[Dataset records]

-- pv_equiv track=rewrite | github.com/0choki0/algo | 프로그래머스/0/181829. 이차원 배열 대각선 순회하기/이차원 배열 대각선 순회하기.py | solution
-- ===== SOURCE A (Python) =====
-- def solution(board, k):
--     answer = 0
--     i = 0
--     for row in board:
--
--         j = 0
--         for col in row:
--             if i + j <= k:
--                 answer += board[i][j]
--             j += 1
--         i += 1
--
--     return answer
-- ===== SOURCE B (Python) =====
-- def solution(board, k):
--     if not board:
--         return 0
--     n = len(board)
--     top = min(k, n - 2 + max(len(row) for row in board))
--     answer = 0
--     for d in range(top + 1):
--         for i in range(n):
--             j = d - i
--             if 0 <= j < len(board[i]):
--                 answer += board[i][j]
--     return answer
-- ===== Notes on version B (the rewrite author's own statement) =====
-- stated objective: alternative
-- what changed: B traverses the board by anti-diagonals d = i+j from 0 to min(k, max diagonal), summing board[i][d-i] with bounds checks, instead of A's row-by-row scan testing i+j<=k on every cell.
import Mathlib
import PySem

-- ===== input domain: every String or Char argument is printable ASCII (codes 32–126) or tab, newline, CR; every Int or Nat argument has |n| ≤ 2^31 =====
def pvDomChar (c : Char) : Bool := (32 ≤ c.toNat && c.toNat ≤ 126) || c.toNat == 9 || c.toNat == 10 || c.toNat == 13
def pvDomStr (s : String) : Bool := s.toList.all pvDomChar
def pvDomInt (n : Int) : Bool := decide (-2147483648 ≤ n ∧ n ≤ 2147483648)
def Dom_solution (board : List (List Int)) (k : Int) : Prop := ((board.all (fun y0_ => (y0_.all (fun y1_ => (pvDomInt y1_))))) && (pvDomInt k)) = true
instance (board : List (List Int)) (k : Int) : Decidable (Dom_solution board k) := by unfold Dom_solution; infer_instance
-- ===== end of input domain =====

-- B sums the same cells by sweeping anti-diagonals d = i + j (bounded by the board shape) instead of A's row scan; no speed claim.

-- ===== PORT A =====
-- A's inner loop body: 'if i + j <= k: answer += board[i][j]; j += 1'.
-- board[i][j] is ported with pyGet?; i and j always index existing cells here, so the .getD 0 default is never taken.
def innerF (board : List (List Int)) (k i : Int) : Int × Int → Int → Int × Int :=
  fun st2 _col =>
    (if i + st2.2 ≤ k then
       st2.1 + (((PySem.List.pyGet? board i).bind (fun r => PySem.List.pyGet? r st2.2)).getD 0)
     else st2.1,
     st2.2 + 1)

-- A's outer loop body: run the inner loop with j = 0, then i += 1.
def outerF (board : List (List Int)) (k : Int) : Int × Int → List Int → Int × Int :=
  fun st row => ((row.foldl (innerF board k st.2) (st.1, 0)).1, st.2 + 1)

def solution (board : List (List Int)) (k : Int) : Int :=
  (board.foldl (outerF board k) (0, 0)).1

-- ===== PORT B =====
-- B's inner loop body: 'j = d - i; if 0 <= j < len(board[i]): answer += board[i][j]'
-- (i always indexes an existing row here, so the .getD [] / .getD 0 defaults are never taken).
def diagF (board : List (List Int)) (d : Int) : Int → Int → Int :=
  fun answer i =>
    let j := d - i
    let row := (PySem.List.pyGet? board i).getD []
    if 0 ≤ j ∧ j < (row.length : Int) then answer + (PySem.List.pyGet? row j).getD 0
    else answer

def solution_alt (board : List (List Int)) (k : Int) : Int :=
  if board = [] then 0
  else
    match PySem.List.max? (board.map (fun r => (r.length : Int))) (fun y => y) with
    | none => 0  -- unreachable: board ≠ []
    | some m =>
      let top := min k ((board.length : Int) - 2 + m)
      (PySem.List.pyRange 0 (top + 1) 1).foldl
        (fun answer d =>
          (PySem.List.pyRange 0 (board.length : Int) 1).foldl (diagF board d) answer)
        0

-- ===== PRECONDITION & SPEC =====
def Spec_solution (board : List (List Int)) (k : Int) (out : Int) : Prop := out = solution_alt board k
instance (board : List (List Int)) (k : Int) (out : Int) : Decidable (Spec_solution board k out) := by unfold Spec_solution; infer_instance

-- ===== CLAIM (what is proved, stated in full; the proofs are below) =====
def Claim_equal_solution : Prop := ∀ (board : List (List Int)) (k : Int), Dom_solution board k → Spec_solution board k (solution board k)

-- ===== LEMMAS AND PROOFS =====

-- Reference value: the sum of all cells board[i][j] with i + j ≤ k.
def rowSum (k : Int) (i : ℕ) (row : List Int) : Int :=
  ∑ j ∈ Finset.range row.length, if (i : Int) + (j : Int) ≤ k then row.getD j 0 else 0

def total (board : List (List Int)) (k : Int) : Int :=
  ∑ i ∈ Finset.range board.length, rowSum k i (board.getD i [])

lemma sum_list_range (n : ℕ) (f : ℕ → Int) :
    ((List.range n).map f).sum = ∑ t ∈ Finset.range n, f t := by
  induction n with
  | zero => simp
  | succ n ih => simp [List.range_succ, Finset.sum_range_succ, ih]

-- A's inner loop, iterating over the suffix 'rest' of the current row 'full = pre ++ rest'.
lemma innerA (board : List (List Int)) (k i : Int) (full pre rest : List Int)
    (hrow : PySem.List.pyGet? board i = some full) (hfull : full = pre ++ rest) (acc : Int) :
    (rest.foldl (innerF board k i) (acc, (pre.length : Int))).1
      = acc + ∑ t ∈ Finset.range rest.length,
          (if i + ((pre.length : Int) + (t : Int)) ≤ k then rest.getD t 0 else 0) := by
  induction rest generalizing pre acc with
  | nil => simp
  | cons c rest ih =>
    have hval : ((PySem.List.pyGet? board i).bind fun a => a[pre.length]?).getD 0 = c := by
      rw [hrow]
      simp only [Option.bind_some]
      rw [hfull]
      simp
    have hstep : (c :: rest).foldl (innerF board k i) (acc, (pre.length : Int))
        = rest.foldl (innerF board k i)
            ((if i + (pre.length : Int) ≤ k then acc + c else acc), ((pre ++ [c]).length : Int)) := by
      simp [innerF, hval, apply_ite (fun a => (a, (pre.length : Int) + 1))]
    rw [hstep, ih (pre ++ [c]) (by simpa using hfull)]
    have hlen : (((pre ++ [c]).length : ℕ) : Int) = (pre.length : Int) + 1 := by
      simp
    rw [hlen]
    rw [show ((c :: rest).length) = rest.length + 1 from rfl, Finset.sum_range_succ']
    have hsum : ∀ t ∈ Finset.range rest.length,
        (if i + (((pre.length : Int) + 1) + (t : Int)) ≤ k then rest.getD t 0 else 0)
          = (if i + ((pre.length : Int) + (((t : ℕ) + 1 : ℕ) : Int)) ≤ k then (c :: rest).getD (t + 1) 0 else 0) := by
      intro t _
      have h : i + (((pre.length : Int) + 1) + (t : Int)) = i + ((pre.length : Int) + (((t : ℕ) + 1 : ℕ) : Int)) := by
        push_cast; ring
      rw [h]
      rfl
    rw [Finset.sum_congr rfl hsum]
    simp only [Nat.cast_zero, add_zero, List.getD_cons_zero]
    split_ifs <;> ring

-- A's outer loop, iterating over the suffix 'rest' of 'board = pre ++ rest'.
lemma outerA (k : Int) (board pre rest : List (List Int)) (hb : board = pre ++ rest) (acc : Int) :
    (rest.foldl (outerF board k) (acc, (pre.length : Int))).1
      = acc + ∑ t ∈ Finset.range rest.length, rowSum k (pre.length + t) (rest.getD t []) := by
  induction rest generalizing pre acc with
  | nil => simp
  | cons row rest ih =>
    have hrow : PySem.List.pyGet? board (pre.length : Int) = some row := by
      rw [hb]; exact PySem.List.pyGet?_append_length pre rest row
    have hinner := innerA board k (pre.length : Int) row [] row hrow rfl acc
    have hstep : (row :: rest).foldl (outerF board k) (acc, (pre.length : Int))
        = rest.foldl (outerF board k)
            ((row.foldl (innerF board k (pre.length : Int)) (acc, 0)).1, ((pre ++ [row]).length : Int)) := by
      simp [outerF]
    rw [hstep]
    have h1 : (row.foldl (innerF board k (pre.length : Int)) (acc, 0)).1
        = acc + rowSum k pre.length row := by
      simpa [rowSum] using hinner
    rw [h1, ih (pre ++ [row]) (by simpa using hb)]
    rw [show ((row :: rest).length) = rest.length + 1 from rfl, Finset.sum_range_succ']
    have hsum : ∀ t ∈ Finset.range rest.length,
        rowSum k ((pre ++ [row]).length + t) (rest.getD t [])
          = rowSum k (pre.length + (t + 1)) ((row :: rest).getD (t + 1) []) := by
      intro t _
      have h : (pre ++ [row]).length + t = pre.length + (t + 1) := by simp; omega
      rw [h]
      rfl
    rw [Finset.sum_congr rfl hsum]
    simp only [add_zero, List.getD_cons_zero]
    ring


lemma A_eq (board : List (List Int)) (k : Int) : solution board k = total board k := by
  have h := outerA k board [] board rfl 0
  simpa [solution, total] using h

-- pure ℕ reindexing: summing over d and picking j = d - i equals summing over j with d = i + j.
lemma sum_shift (T i L : ℕ) (v : ℕ → Int) :
    (∑ d ∈ Finset.range T, if i ≤ d ∧ d - i < L then v (d - i) else 0)
      = ∑ j ∈ Finset.range L, if i + j < T then v j else 0 := by
  induction T with
  | zero => simp
  | succ T ih =>
    rw [Finset.sum_range_succ, ih]
    have hsplit : ∀ j ∈ Finset.range L,
        (if i + j < T + 1 then v j else 0)
          = (if i + j < T then v j else 0) + (if i + j = T then v j else 0) := by
      intro j _
      by_cases h1 : i + j < T
      · rw [if_pos (by omega), if_pos h1, if_neg (by omega), add_zero]
      · by_cases h2 : i + j = T
        · rw [if_pos (by omega), if_neg h1, if_pos h2, zero_add]
        · rw [if_neg (by omega), if_neg h1, if_neg h2, add_zero]
    rw [Finset.sum_congr rfl hsplit, Finset.sum_add_distrib]
    congr 1
    have heq : ∀ j ∈ Finset.range L,
        (if i + j = T then v j else 0) = (if j = T - i ∧ i ≤ T then v j else 0) := by
      intro j _
      by_cases h : i + j = T
      · rw [if_pos h, if_pos (by omega)]
      · rw [if_neg h, if_neg (by omega)]
    rw [Finset.sum_congr rfl heq]
    by_cases hle : i ≤ T
    · simp only [hle, and_true]
      rw [Finset.sum_ite_eq' (Finset.range L) (T - i) v]
      simp [Finset.mem_range]
    · have h1 : (if i ≤ T ∧ T - i < L then v (T - i) else 0) = 0 := if_neg (by omega)
      have h2 : ∀ j ∈ Finset.range L, (if j = T - i ∧ i ≤ T then v j else 0) = 0 := by
        intro j _
        exact if_neg (by omega)
      rw [h1, Finset.sum_congr rfl h2, Finset.sum_const_zero]

-- the contribution of index i to diagonal d
def term (board : List (List Int)) (d i : Int) : Int :=
  if 0 ≤ d - i ∧ d - i < (((PySem.List.pyGet? board i).getD []).length : Int) then
    (PySem.List.pyGet? ((PySem.List.pyGet? board i).getD []) (d - i)).getD 0
  else 0

lemma diagF_add (board : List (List Int)) (d : Int) :
    diagF board d = fun answer i => answer + term board d i := by
  funext answer i
  simp only [diagF, term]
  split_ifs <;> simp

lemma sum_map_pyRange (N : Int) (f : Int → Int) :
    ((PySem.List.pyRange 0 N 1).map f).sum = ∑ t ∈ Finset.range N.toNat, f (t : Int) := by
  rw [PySem.List.pyRange_one, List.map_map]
  have : N - 0 = N := by ring
  rw [this]
  rw [sum_list_range N.toNat (f ∘ fun t => (0 : Int) + (t : Int))]
  exact Finset.sum_congr rfl (fun t _ => by simp)

lemma diagRowSum (k : Int) (row : List Int) (i n T : ℕ) (m : Int)
    (hin : i < n) (hLm : (row.length : Int) ≤ m)
    (hT : T = (min k ((n : Int) - 2 + m) + 1).toNat) :
    (∑ d ∈ Finset.range T,
      if 0 ≤ (d : Int) - (i : Int) ∧ (d : Int) - (i : Int) < (row.length : Int) then
        (PySem.List.pyGet? row ((d : Int) - (i : Int))).getD 0
      else 0)
      = rowSum k i row := by
  have h1 : ∀ d ∈ Finset.range T,
      (if 0 ≤ (d : Int) - (i : Int) ∧ (d : Int) - (i : Int) < (row.length : Int) then
        (PySem.List.pyGet? row ((d : Int) - (i : Int))).getD 0 else 0)
      = (if i ≤ d ∧ d - i < row.length then row.getD (d - i) 0 else 0) := by
    intro d _
    by_cases h : i ≤ d ∧ d - i < row.length
    · rw [if_pos (by omega), if_pos h]
      have hcast : (d : Int) - (i : Int) = ((d - i : ℕ) : Int) := by omega
      rw [hcast, PySem.List.pyGet?_natCast]
      rw [List.getD_eq_getElem?_getD]
    · rw [if_neg (by omega), if_neg h]
  rw [Finset.sum_congr rfl h1, sum_shift T i row.length (fun t => row.getD t 0)]
  unfold rowSum
  refine Finset.sum_congr rfl (fun j hj => ?_)
  have hjL : j < row.length := Finset.mem_range.mp hj
  by_cases h : (i : Int) + (j : Int) ≤ k
  · rw [if_pos (by omega), if_pos h]
  · rw [if_neg (by omega), if_neg h]

lemma B_eq (board : List (List Int)) (k : Int) : solution_alt board k = total board k := by
  by_cases hne : board = []
  · subst hne; simp [solution_alt, total]
  · obtain ⟨m, hm⟩ : ∃ m, PySem.List.max? (board.map (fun r => (r.length : Int))) (fun y => y) = some m := by
      rcases h : PySem.List.max? (board.map (fun r => (r.length : Int))) (fun y => y) with _ | m
      · rw [PySem.List.max?_eq_none_iff] at h
        exact absurd h (by simpa using hne)
      · exact ⟨m, h⟩
    have hmax : ∀ i, i < board.length → ((board.getD i []).length : Int) ≤ m := by
      intro i hi
      have hmem : ((board.getD i []).length : Int) ∈ board.map (fun r => (r.length : Int)) := by
        rw [List.getD_eq_getElem board [] hi]
        exact List.mem_map.mpr ⟨board[i], List.getElem_mem hi, rfl⟩
      simpa using PySem.List.max?_isMax hm _ hmem
    unfold solution_alt
    rw [if_neg hne, hm]
    simp only
    have hinner : (fun (answer d : Int) =>
          (PySem.List.pyRange 0 ((board.length : ℕ) : Int) 1).foldl (diagF board d) answer)
        = fun answer d => answer +
            ((PySem.List.pyRange 0 ((board.length : ℕ) : Int) 1).map (term board d)).sum := by
      funext answer d
      rw [diagF_add]
      exact PySem.List.foldl_add _ _ _
    rw [hinner, PySem.List.foldl_add, zero_add, sum_map_pyRange]
    have hinner2 : ∀ t ∈ Finset.range (min k ((board.length : Int) - 2 + m) + 1).toNat,
        ((PySem.List.pyRange 0 ((board.length : ℕ) : Int) 1).map (term board (t : Int))).sum
          = ∑ x ∈ Finset.range board.length, term board (t : Int) (x : Int) := by
      intro t _
      rw [sum_map_pyRange]
      simp
    rw [Finset.sum_congr rfl hinner2, Finset.sum_comm]
    unfold total
    refine Finset.sum_congr rfl (fun i hi => ?_)
    have hiL : i < board.length := Finset.mem_range.mp hi
    have hterm : ∀ d ∈ Finset.range (min k ((board.length : Int) - 2 + m) + 1).toNat,
        term board (d : Int) (i : Int)
          = (if 0 ≤ (d : Int) - (i : Int) ∧
                (d : Int) - (i : Int) < ((board.getD i []).length : Int) then
              (PySem.List.pyGet? (board.getD i []) ((d : Int) - (i : Int))).getD 0
            else 0) := by
      intro d _
      simp only [term, PySem.List.pyGet?_natCast, ← List.getD_eq_getElem?_getD]
    rw [Finset.sum_congr rfl hterm]
    exact diagRowSum k (board.getD i []) i board.length _ m hiL (hmax i hiL) rfl

-- ===== VERDICT (by name: the statement is the Claim_ definition above) =====
theorem solution_spec : Claim_equal_solution := by
  intro board k _
  unfold Spec_solution
  rw [A_eq, B_eq]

> **Task instructions**
Using the entries above, find all lines with "over". Copy them.

> **Solution**
-- A's inner loop, iterating over the suffix 'rest' of the current row 'full = pre ++ rest'.
-- A's outer loop, iterating over the suffix 'rest' of 'board = pre ++ rest'.
-- pure ℕ reindexing: summing over d and picking j = d - i equals summing over j with d = i + j.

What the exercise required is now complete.